1

Я хотел бы, чтобы соответствовать два изображения номерного знака, эталонные изображения приведены ниженомерного знака Image Matching

License plate 1
License plate 2

Вот эти две номерной знак принадлежит то же транспортное средство, следовательно, они должны дать матч. В этих изображениях может быть масштабирование и небольшое вращение, также может быть видна только часть оригинала, как указано в примере. Если номерной знак принадлежит к другому алгоритму автомобиля, следует сказать, что он отличается.
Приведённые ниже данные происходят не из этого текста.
-- pv_equiv track=rewrite | github.com/SamoTech/stalker-to-m3u | api/test.py | extract_account
-- ===== SOURCE A (Python) =====
-- def extract_account(profile, account_raw):
--     """Merge profile + account_info into a clean normalized dict."""
--     src = {}
--     if isinstance(profile, dict):
--         src.update(profile)
--     if isinstance(account_raw, dict):
--         src.update(account_raw)
--
--     def pick(*keys):
--         for k in keys:
--             v = src.get(k)
--             if v not in (None, "", 0, "0", "null", "undefined"):
--                 return str(v).strip()
--         return None
--
--     return {
--         k: v for k, v in {
--             "login":           pick("login", "username", "user_login"),
--             "name":            pick("fname", "full_name", "name", "real_name"),
--             "status":          pick("status", "account_status", "subscriber_status"),
--             "tariff":          pick("tariff_plan", "tariff", "package", "plan"),
--             "start_date":      pick("start_date", "activation_date", "created_at", "reg_date"),
--             "end_date":        pick("end_date", "expire_date", "expiry", "expiry_date", "exp_date"),
--             "phone":           pick("phone", "mobile", "phone_number"),
--             "email":           pick("email", "mail"),
--             "balance":         pick("balance", "credit"),
--             "max_connections": pick("max_connections", "simultaneous_sessions"),
--             "blocked":         pick("blocked", "is_blocked"),
--             "comment":         pick("comment", "note", "notes"),
--             "created":         pick("created", "created_at", "reg_date"),
--             "last_modified":   pick("last_modified", "last_change", "updated_at"),
--             "timezone":        pick("timezone", "time_zone"),
--             "locale":          pick("locale", "language", "lang"),
--             "stb_type":        pick("stb_type", "device_type"),
--             "serial_number":   pick("sn", "serial", "serial_number"),
--             "isp":             pick("isp", "provider"),
--             "country":         pick("country", "country_code"),
--         }.items() if v is not None
--     }
-- ===== SOURCE B (Python) =====
-- # Inverted-index rewrite: instead of scanning candidate-key lists against the dict
-- # per output field (A's 20 pick() calls), build a reverse index key->[(field, rank)]
-- # once, make ONE pass over the merged source dict keeping the best (lowest-rank)
-- # surviving value per field, then emit the fields in the fixed output order.
-- CANDIDATES = [
--     ("login",           ("login", "username", "user_login")),
--     ("name",            ("fname", "full_name", "name", "real_name")),
--     ("status",          ("status", "account_status", "subscriber_status")),
--     ("tariff",          ("tariff_plan", "tariff", "package", "plan")),
--     ("start_date",      ("start_date", "activation_date", "created_at", "reg_date")),
--     ("end_date",        ("end_date", "expire_date", "expiry", "expiry_date", "exp_date")),
--     ("phone",           ("phone", "mobile", "phone_number")),
--     ("email",           ("email", "mail")),
--     ("balance",         ("balance", "credit")),
--     ("max_connections", ("max_connections", "simultaneous_sessions")),
--     ("blocked",         ("blocked", "is_blocked")),
--     ("comment",         ("comment", "note", "notes")),
--     ("created",         ("created", "created_at", "reg_date")),
--     ("last_modified",   ("last_modified", "last_change", "updated_at")),
--     ("timezone",        ("timezone", "time_zone")),
--     ("locale",          ("locale", "language", "lang")),
--     ("stb_type",        ("stb_type", "device_type")),
--     ("serial_number",   ("sn", "serial", "serial_number")),
--     ("isp",             ("isp", "provider")),
--     ("country",         ("country", "country_code")),
-- ]
--
-- FIELDS = [field for field, _ in CANDIDATES]
--
-- REV = {}
-- for field, keys in CANDIDATES:
--     for rank, key in enumerate(keys):
--         REV.setdefault(key, []).append((field, rank))
--
-- _BAD = (None, "", 0, "0", "null", "undefined")
--
--
-- def extract_account(profile, account_raw):
--     """Merge profile + account_info into a clean normalized dict (reverse-index, one pass)."""
--     src = {}
--     if isinstance(profile, dict):
--         src.update(profile)
--     if isinstance(account_raw, dict):
--         src.update(account_raw)
--
--     best = {}
--     for k, v in src.items():
--         if v in _BAD:
--             continue
--         for field, rank in REV.get(k, ()):
--             cur = best.get(field)
--             if cur is None or rank < cur[0]:
--                 best[field] = (rank, v)
--
--     return {f: str(best[f][1]).strip() for f in FIELDS if f in best}
-- ===== Notes on version B (the rewrite author's own statement) =====
-- stated objective: alternative
-- what changed: Instead of A's 20 per-field pick() scans of candidate keys against the merged dict, B builds a reverse index key->[(field,rank)] once and makes a single pass over the merged source dict, keeping the lowest-rank surviving value per field, then emits the fields in the fixed output order.
import Mathlib
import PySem

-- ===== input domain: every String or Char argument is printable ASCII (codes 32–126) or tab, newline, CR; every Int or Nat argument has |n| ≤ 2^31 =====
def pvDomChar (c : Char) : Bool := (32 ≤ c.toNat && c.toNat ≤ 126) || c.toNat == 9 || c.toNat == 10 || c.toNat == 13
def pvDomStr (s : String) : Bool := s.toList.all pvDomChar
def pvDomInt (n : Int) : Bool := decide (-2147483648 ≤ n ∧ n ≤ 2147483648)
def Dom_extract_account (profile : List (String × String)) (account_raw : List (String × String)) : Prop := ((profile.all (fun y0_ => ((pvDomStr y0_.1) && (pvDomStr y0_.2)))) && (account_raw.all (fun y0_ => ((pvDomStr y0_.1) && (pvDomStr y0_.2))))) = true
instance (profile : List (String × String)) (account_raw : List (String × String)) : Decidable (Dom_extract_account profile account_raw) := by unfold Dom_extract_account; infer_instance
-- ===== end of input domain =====

-- B replaces A's 20 per-field pick(...) scans by a reverse index key -> [(field, rank)] and ONE pass
-- over the merged source dict keeping the lowest-rank surviving value per field (alternative algorithm).

-- ===== PORT A =====
-- pick(*keys): scan keys in order, return str(v).strip() for the first value not in
-- (None, "", 0, "0", "null", "undefined"); values here are strings, so only the string rejects apply.
def pvPickA (src : PySem.Dict String String) : List String → Option String
  | [] => none
  | k :: ks =>
      match src.get? k with
      | some v =>
          if v == "" || v == "0" || v == "null" || v == "undefined" then pvPickA src ks
          else some (PySem.Str.strip v)
      | none => pvPickA src ks

def extract_account (profile : List (String × String)) (account_raw : List (String × String)) : List (String × String) :=
  let src := (PySem.Dict.empty.update profile).update account_raw
  let pairs : List (String × Option String) :=
    [ ("login",           pvPickA src ["login", "username", "user_login"])
    , ("name",            pvPickA src ["fname", "full_name", "name", "real_name"])
    , ("status",          pvPickA src ["status", "account_status", "subscriber_status"])
    , ("tariff",          pvPickA src ["tariff_plan", "tariff", "package", "plan"])
    , ("start_date",      pvPickA src ["start_date", "activation_date", "created_at", "reg_date"])
    , ("end_date",        pvPickA src ["end_date", "expire_date", "expiry", "expiry_date", "exp_date"])
    , ("phone",           pvPickA src ["phone", "mobile", "phone_number"])
    , ("email",           pvPickA src ["email", "mail"])
    , ("balance",         pvPickA src ["balance", "credit"])
    , ("max_connections", pvPickA src ["max_connections", "simultaneous_sessions"])
    , ("blocked",         pvPickA src ["blocked", "is_blocked"])
    , ("comment",         pvPickA src ["comment", "note", "notes"])
    , ("created",         pvPickA src ["created", "created_at", "reg_date"])
    , ("last_modified",   pvPickA src ["last_modified", "last_change", "updated_at"])
    , ("timezone",        pvPickA src ["timezone", "time_zone"])
    , ("locale",          pvPickA src ["locale", "language", "lang"])
    , ("stb_type",        pvPickA src ["stb_type", "device_type"])
    , ("serial_number",   pvPickA src ["sn", "serial", "serial_number"])
    , ("isp",             pvPickA src ["isp", "provider"])
    , ("country",         pvPickA src ["country", "country_code"]) ]
  -- the outer dict comprehension: keep entries whose value is not None (the literal keys are distinct)
  pairs.filterMap (fun p => p.2.map (fun v => (p.1, v)))

-- ===== PORT B =====
-- CANDIDATES table of Source B
def pvCANDIDATES : List (String × List String) :=
  [ ("login",           ["login", "username", "user_login"])
  , ("name",            ["fname", "full_name", "name", "real_name"])
  , ("status",          ["status", "account_status", "subscriber_status"])
  , ("tariff",          ["tariff_plan", "tariff", "package", "plan"])
  , ("start_date",      ["start_date", "activation_date", "created_at", "reg_date"])
  , ("end_date",        ["end_date", "expire_date", "expiry", "expiry_date", "exp_date"])
  , ("phone",           ["phone", "mobile", "phone_number"])
  , ("email",           ["email", "mail"])
  , ("balance",         ["balance", "credit"])
  , ("max_connections", ["max_connections", "simultaneous_sessions"])
  , ("blocked",         ["blocked", "is_blocked"])
  , ("comment",         ["comment", "note", "notes"])
  , ("created",         ["created", "created_at", "reg_date"])
  , ("last_modified",   ["last_modified", "last_change", "updated_at"])
  , ("timezone",        ["timezone", "time_zone"])
  , ("locale",          ["locale", "language", "lang"])
  , ("stb_type",        ["stb_type", "device_type"])
  , ("serial_number",   ["sn", "serial", "serial_number"])
  , ("isp",             ["isp", "provider"])
  , ("country",         ["country", "country_code"]) ]

-- FIELDS = [field for field, _ in CANDIDATES]
def pvFIELDS : List String := pvCANDIDATES.map (fun e => e.1)

-- REV: for field, keys in CANDIDATES: for rank, key in enumerate(keys): REV.setdefault(key, []).append((field, rank))
def pvREV : PySem.Dict String (List (String × Int)) :=
  pvCANDIDATES.foldl (fun rev e =>
    (PySem.List.enumerate e.2).foldl (fun rev p =>
      rev.insert p.2 (rev.getD p.2 [] ++ [(e.1, p.1)])) rev) PySem.Dict.empty

def extract_account_alt (profile : List (String × String)) (account_raw : List (String × String)) : List (String × String) :=
  let src := (PySem.Dict.empty.update profile).update account_raw
  -- best: field -> (rank, value); one pass over src.items, keep the lowest rank (first on ties)
  let best : PySem.Dict String (Int × String) :=
    src.items.foldl (fun best kv =>
      if kv.2 == "" || kv.2 == "0" || kv.2 == "null" || kv.2 == "undefined" then best
      else
        (pvREV.getD kv.1 []).foldl (fun best fr =>
          match best.get? fr.1 with
          | none => best.insert fr.1 (fr.2, kv.2)
          | some cur => if fr.2 < cur.1 then best.insert fr.1 (fr.2, kv.2) else best) best)
      PySem.Dict.empty
  -- {f: str(best[f][1]).strip() for f in FIELDS if f in best}
  pvFIELDS.filterMap (fun f => (best.get? f).map (fun p => (f, PySem.Str.strip p.2)))

-- ===== PRECONDITION & SPEC =====
def Spec_extract_account (profile : List (String × String)) (account_raw : List (String × String)) (out : List (String × String)) : Prop := out = extract_account_alt profile account_raw
instance (profile : List (String × String)) (account_raw : List (String × String)) (out : List (String × String)) : Decidable (Spec_extract_account profile account_raw out) := by unfold Spec_extract_account; infer_instance

-- ===== CLAIM (what is proved, stated in full; the proofs are below) =====
def Claim_equal_extract_account : Prop := ∀ (profile : List (String × String)) (account_raw : List (String × String)), Dom_extract_account profile account_raw → Spec_extract_account profile account_raw (extract_account profile account_raw)

-- ===== LEMMAS AND PROOFS =====

-- src.get(k) filtered by the sentinel set
def pvGoodGet (src : PySem.Dict String String) (k : String) : Option String :=
  match src.get? k with
  | some v => if v == "" || v == "0" || v == "null" || v == "undefined" then none else some v
  | none => none

-- one best-update step: keep the pair with the smaller rank (the old one on ties)
def pvUpd (cur : Option (Int × String)) (r : Int) (v : String) : Option (Int × String) :=
  match cur with
  | none => some (r, v)
  | some c => if r < c.1 then some (r, v) else cur

-- first surviving candidate of ks, scanning from rank b
def pvExpect (src : PySem.Dict String String) : List String → Int → Option (Int × String)
  | [], _ => none
  | k :: ks, b =>
      match pvGoodGet src k with
      | some v => some (b, v)
      | none => pvExpect src ks (b + 1)

-- ranks at which key k occurs in candidate list ks
def pvHits (ks : List String) (k : String) : List Int :=
  (PySem.List.enumerate ks).filterMap (fun p => if p.2 = k then some p.1 else none)

-- all surviving (rank, value) candidates of ks, ranks from b
def pvCands (src : PySem.Dict String String) (ks : List String) (b : Int) : List (Int × String) :=
  (PySem.List.enumerate ks b).filterMap (fun p => (pvGoodGet src p.2).map (fun v => (p.1, v)))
Какой лучший алгоритм для этого?

+0

Возможно, OCR может сделать трюк. Будет ли это работать на вас? – GilLevi

+0

В большинстве случаев я получаю неправильные результаты во время сегментации, в таких случаях я не получаю правильных результатов в OCR –

ответ

1

Я предлагаю вам использовать функции openCV из Feature2D Framework и Homography метод обработки проблемы масштабирования и вращения. В частности, в Feature2D есть классы, которые могут быть полезны для ваших detect the letter, extract и match your two templates после извлечения.

+0

Какие все функции, которые я могу использовать из Feature2D, для обнаружения и извлечения букв –

+0

Использовать масштабируемое преобразование объектов извлекайте линии в разных ориентациях для каждой буквы.Кроме того, извлечение объектов может помочь, хотя оно используется в проблеме OCR, что кажется гораздо более сложным, чем проблема соответствия. В основном вы можете исследовать возможные окрестности пикселей: http://www.ccs.neu.edu/home/feneric/charrec.html – lennon310

+0

Спасибо за ваш ответ –

1

Честно говоря, это нетривиальный вопрос.

Просто перечислить некоторые очевидные варианты:

  • Реализовать один из многочисленного программного обеспечения распознавания символов, и получить строку символов, а затем выполнить поиск по подстроке в другой строке.
  • Для изображений с почти никакой разницы в масштабирования уровня, используйте фильтры обнаружения края, как оператор кэнни, чтобы улучшения изображения, а затем использовать ИСП (Итеративная ближайшую точку), позволяя каждое ребро пиксель обеспечивает вектор к ближайшему edge pixel в другое изображение, с аналогичным значением. это обычно выравнивает изображения, если они достаточно похожи. Итоговый счет подскажет вам, насколько похожи они .
  • Для очень больших уровней масштабирования используйте несколько поворотов и масштабирование гипотезы, и для каждого масштабируйте изображения и выполните взаимную корреляцию двух изображений. выберите гипотезу, которая обеспечивает координаты с наилучшей корреляцией и использует точку корреляции как смещение x и y. Значение корреляции говорит вам, насколько хорошо вам подходит.

было разработано множество других более интеллектуальных алгоритмов для подгонки изображений. Однако у вас гораздо большие проблемы. В двух примерах, которые вы предоставляете, не отображается весь лицензионный знак, поэтому вы не сможете сказать ничего лучше, чем «вероятность совпадения больше нуля», так как число видимых символов увеличивается, так же как и вероятность матча.

Вы можете утверждать, что небольшие повреждения номерного знака также увеличивают вероятность, в этом случае необходима корреляция или аналогичный метод для оценки вероятности совпадения.